Cadar adalah Adat dan Bukan Ibadah?

Sebuah buku kecil saya temukan di toko buku bekas, namanya Nadi’ Rubu’. Tempatnya memang tak jauh dari tempat tinggal saya, tapi untuk berjalan ke sana, kaki ini harus melangkah sekitar 200 langkah.

Setiba di sana, rasa capek yang tak seberapa berhasil terbayar dengan melihat banyak sekali buku-buku berjejer rapi. Bahagia versiku memang sederhana. Namun, tiba-tiba mata saya mengarah pada satu buku yang begitu tipis, bersampul hijau-putih yang secara badani masih bagus. Bukan badaniyahnya yang membuat saya tertarik, melainkan judul yang membuat hati saya meraba-raba. Jika anda berkenan saya terjemahkan judulnya di sini sebagai “Cadar adalah Adat Bukan Ibadah; Sebuah Pendapat yang Sesuai Syariat dalam Permasalahan Cadar Ditulis oleh Ulama Senior (al-Azhar)”.

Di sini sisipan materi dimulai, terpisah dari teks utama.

def process_structure_alt (tab_couples : List (List (List Int))) (cs : List (List (Int × Int))) : Int :=
  if tab_couples.length < 2 then 0 else
  let consts : List Int := cs.foldl (fun acc equation => acc ++ [psAltConst equation]) []
  let sigs : List (List Int) := tab_couples.map (psAltSig cs)
  (sigs.foldl (fun (st : PySem.Dict (List Int) Int × Int) s =>
      let target := (s.zip consts).map (fun p => PySem.Int.bxor p.1 p.2)
      (st.1.modify s 0 (· + 1), st.2 + st.1.getD target 0))
    (PySem.Dict.empty, 0)).2

-- ===== PRECONDITION & SPEC =====
-- Pre_ excludes exactly the inputs on which the Python A raises IndexError: when there
-- are at least two elements, every index used by some condition must be in range.
def Pre_process_structure (tab_couples : List (List (List Int))) (cs : List (List (Int × Int))) : Prop :=
  2 ≤ tab_couples.length →
    ∀ t ∈ tab_couples, ∀ equation ∈ cs, ∀ condition ∈ equation,
      (condition.1 < 2 →
        PySem.Raise.InRange t.length condition.1 ∧
        PySem.Raise.InRange (PySem.List.pyGetD t condition.1 []).length condition.2) ∧
      (condition.1 = 2 →
        PySem.Raise.InRange t.length 1 ∧
        PySem.Raise.InRange (PySem.List.pyGetD t 1 []).length condition.2)
instance (tab_couples : List (List (List Int))) (cs : List (List (Int × Int))) : Decidable (Pre_process_structure tab_couples cs) := by unfold Pre_process_structure; infer_instance

def pvWitness_process_structure : List (List (List Int)) × (List (List (Int × Int))) :=
  ([[[0], [1]], [[0], [3]]], [[(0, 0), (2, 0)]])

def Spec_process_structure (tab_couples : List (List (List Int))) (cs : List (List (Int × Int))) (out : Int) : Prop := out = process_structure_alt tab_couples cs
instance (tab_couples : List (List (List Int))) (cs : List (List (Int × Int))) (out : Int) : Decidable (Spec_process_structure tab_couples cs out) := by unfold Spec_process_structure; infer_instance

Buku ini sekarang sudah resmi saya miliki. Jika dilihat sampulnya kita akan mengetahui, bahwa buku kecil ini adalah kumpulan esai para ulama senior al-Azhar yang membahasan perihal cadar serta hukumnya dalam timbangan syariat. Adapun orang yang menggawanginya adalah Dr. Mahmud Hamdi Zaqzuq, seorang Mentri pewakafan Mesir. Ia juga sekaligus menjadi penulis kata pengantar dalam buku ini.

Esai Pertama (kata pengantar)

Oleh : Dr. Mahmud Hamdi Zaqzuq

Dalam mukadimahnya, ia menjelaskan bahwa manusia yang hidup di alam semesta ini pasti akan membutuhkan satu lain, itu adalah sunnatullah. Lalu ia mengutip perkataan para filsuf klasik “Manusia adalah mahluk madani secara tabiat” maksud dari madani adalah kinayah dari perkumpulan manusia. Madani diambil dari kata Madinah dalam bahasa arab yang berarti kota, sehingga maksud dari kalimat tersebut adalah manusia secara tabiat aslinya adalah entitas yang hidup secara berkumpul dan saling membantu layaknya sebuah kota yang menjadi tempat berkumpulnya manusia. Tidak sampai di situ, Ia juga mengutip perkataan para ahli sosiolog bahwa manusia sejatinya adalah entitas sosial, artinya manusia selalu memerlukan manusia lain untuk memenuhi kebutuhannya.

Manusia memang berbeda satu dengan lainnya dalam segala hal, tetapi hanya ada satu yang menyatukan mereka, yakni tabiat. Sedangkan termasuk tabiat manusia yang bisa kita temukan kesamaannya dengan manusia lain adalah mereka selalu membutuhkan komunikasi dalam menjalani hidupnya.

Tabiat termasuk fitrah yang telah diberikan oleh yang Maha Kuasa. Seorang manusia yang hidup di tengah-tengah kota, pasti akan membutuhkan orang lain, akses untuk itu tidak lain dengan berkomunikasi di antara mereka, sehingga mereka tahu apa yang ia butuhkan dan ia tahu apa yang mereka inginkan.

Dalam Al-Qur’an Allah Swt telah mengafirmasi, bahwa manusia diciptakan secara berbeda-beda -satu sisi- sekaligus juga menyuruh mereka untuk saling mengenal -sisi yang lain-. Darinya kita bisa melihat bahwa mengenal adalah jalan pertama untuk menggapai proses komunikasi antar manusia yang mana itu adalah termasuk fitrah mereka.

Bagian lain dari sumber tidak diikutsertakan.